This would be the way you translate the R
code to Python
code.
>>> import numpy as np
>>> a=np.array([[0, 1, 0, 0, 1, 1],
[0, 0, 1, 1, 0, 1],
[1, 1, 1, 1, 0, 0],
[1, 1, 1, 0, 1, 1]])
>>> acov=np.dot(a.T, a)
>>> acov[np.diag_indices_from(acov)]=0
>>> acov
array([[0, 2, 2, 1, 1, 1],
[2, 0, 2, 1, 2, 2],
[2, 2, 0, 2, 1, 2],
[1, 1, 2, 0, 0, 1],
[1, 2, 1, 0, 0, 2],
[1, 2, 2, 1, 2, 0]])
However, you have a very big dataset.

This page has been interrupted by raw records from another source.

-- pv_equiv track=rewrite | github.com/Sandropython/appmaps-web | telefones_service.py | _proximo_indice_variacao
-- ===== SOURCE A (Python) =====
-- from typing import Dict, Tuple, List, Any
--
-- def _prefixo_chaves(base: Dict[str, Dict[str, str]], chave: str) -> List[str]:
--     """Retorna todas as chaves que são =chave ou começam com chave + "__"."""
--     return [k for k in base.keys() if k == chave or k.startswith(chave + "__")]
--
-- def _proximo_indice_variacao(base: Dict[str, Dict[str, str]], chave: str) -> int:
--     indices = {0}
--     for k in _prefixo_chaves(base, chave):
--         if k != chave and "__" in k:
--             try:
--                 indices.add(int(k.split("__", 1)[1]))
--             except Exception:
--                 pass
--     n = 1
--     while n in indices:
--         n += 1
--     return n
-- ===== SOURCE B (Python) =====
-- def _proximo_indice_variacao(base, chave):
--     prefixo = chave + "__"
--     usados = set()
--     for k in base:
--         if k.startswith(prefixo):
--             try:
--                 usados.add(int(k.split("__", 1)[1]))
--             except ValueError:
--                 pass
--     n = 1
--     for v in sorted(usados):
--         if v == n:
--             n += 1
--         elif v > n:
--             break
--     return n
-- ===== Notes on version B (the rewrite author's own statement) =====
-- stated objective: alternative
-- what changed: Replaces A's seeded-set ({0}) plus increment-while-member probing loop with collecting the parsed suffix indices once into a set and finding the smallest missing positive by a single gap-scan over the sorted unique values; A's intermediate _prefixo_chaves list and its redundant k != chave and '__' in k re-checks are dropped, since startswith(chave + '__') already implies both.
import Mathlib
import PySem

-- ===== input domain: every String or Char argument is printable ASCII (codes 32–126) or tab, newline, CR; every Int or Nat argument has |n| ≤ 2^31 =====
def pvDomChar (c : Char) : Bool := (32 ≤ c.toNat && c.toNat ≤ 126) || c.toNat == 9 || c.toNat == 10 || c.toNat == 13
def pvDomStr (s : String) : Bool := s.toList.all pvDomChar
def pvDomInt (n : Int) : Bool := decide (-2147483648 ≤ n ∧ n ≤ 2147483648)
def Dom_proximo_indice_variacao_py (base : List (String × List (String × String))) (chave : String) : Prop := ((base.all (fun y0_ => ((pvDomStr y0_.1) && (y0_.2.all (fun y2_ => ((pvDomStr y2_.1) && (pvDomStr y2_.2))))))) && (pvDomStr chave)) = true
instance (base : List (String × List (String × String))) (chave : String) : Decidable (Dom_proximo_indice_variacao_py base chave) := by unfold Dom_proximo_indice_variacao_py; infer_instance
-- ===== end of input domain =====

-- B replaces A's seeded-set / increment-while-member probing loop by one gap-scan over the
-- sorted unique parsed suffix indices (objective: alternative algorithm, same cost class).

-- ===== PORT A =====

-- the keys of the Python dict argument, in insertion order (shared input decoding)
def pvKeys (base : List (String × List (String × String))) : List String :=
  PySem.Set.ofList (base.map (·.1))

-- int(k.split("__", 1)[1]) — none exactly where Python raises (IndexError / ValueError)
def pvParse (k : String) : Option Int :=
  match PySem.Str.splitMax? k "__" 1 with
  | some parts =>
    match PySem.List.pyGet? parts 1 with
    | some suf => PySem.Int.ofStr? suf
    | none => none
  | none => none

-- _prefixo_chaves
def pvPrefixoChaves (base : List (String × List (String × String))) (chave : String) : List String :=
  (pvKeys base).filter (fun k => k == chave || PySem.Str.startswith k (chave ++ "__"))

-- 'n = 1; while n in indices: n += 1' (fuel ≥ possible iterations is supplied at the call)
def pvWhileA (indices : PySem.Set Int) : Nat → Int → Int
  | 0, n => n
  | fuel + 1, n => if PySem.Set.contains indices n then pvWhileA indices fuel (n + 1) else n

def proximo_indice_variacao_py (base : List (String × List (String × String))) (chave : String) : Int :=
  let indices : PySem.Set Int :=
    (pvPrefixoChaves base chave).foldl
      (fun s k =>
        if (!(k == chave) && PySem.Str.isIn "__" k) then
          match pvParse k with
          | some v => PySem.Set.add s v
          | none => s
        else s)
      (PySem.Set.ofList [0])
  pvWhileA indices (indices.length + 1) 1

-- ===== PORT B =====

-- 'n = 1; for v in vals: if v == n: n += 1; elif v > n: break; return n'
def pvScanB : List Int → Int → Int
  | [], n => n
  | v :: vs, n =>
    if v == n then pvScanB vs (n + 1)
    else if v > n then n
    else pvScanB vs n

def proximo_indice_variacao_py_alt (base : List (String × List (String × String))) (chave : String) : Int :=
  let usados : PySem.Set Int :=
    (pvKeys base).foldl
      (fun s k =>
        if PySem.Str.startswith k (chave ++ "__") then
          match pvParse k with
          | some v => PySem.Set.add s v
          | none => s
        else s)
      PySem.Set.empty
  pvScanB (PySem.List.sorted usados (fun x => x) false) 1

-- ===== PRECONDITION & SPEC =====
def Spec_proximo_indice_variacao_py (base : List (String × List (String × String))) (chave : String) (out : Int) : Prop := out = proximo_indice_variacao_py_alt base chave
instance (base : List (String × List (String × String))) (chave : String) (out : Int) : Decidable (Spec_proximo_indice_variacao_py base chave out) := by unfold Spec_proximo_indice_variacao_py; infer_instance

If you don't want to assemble the co-occurence matrix piece by piece and you store your values in int64
, with 3e+9 numbers it will take 24GB of RAM alone just to hold the data http://www.wolframalpha.com/input/?i=3e9+*+8+bytes. So you probably want to think over and decide which dtype
you want to store your data in: http://docs.scipy.org/doc/numpy/user/basics.types.html. Using int16
probably will make the dot
product operation possible on a decent desktop PC nowadays.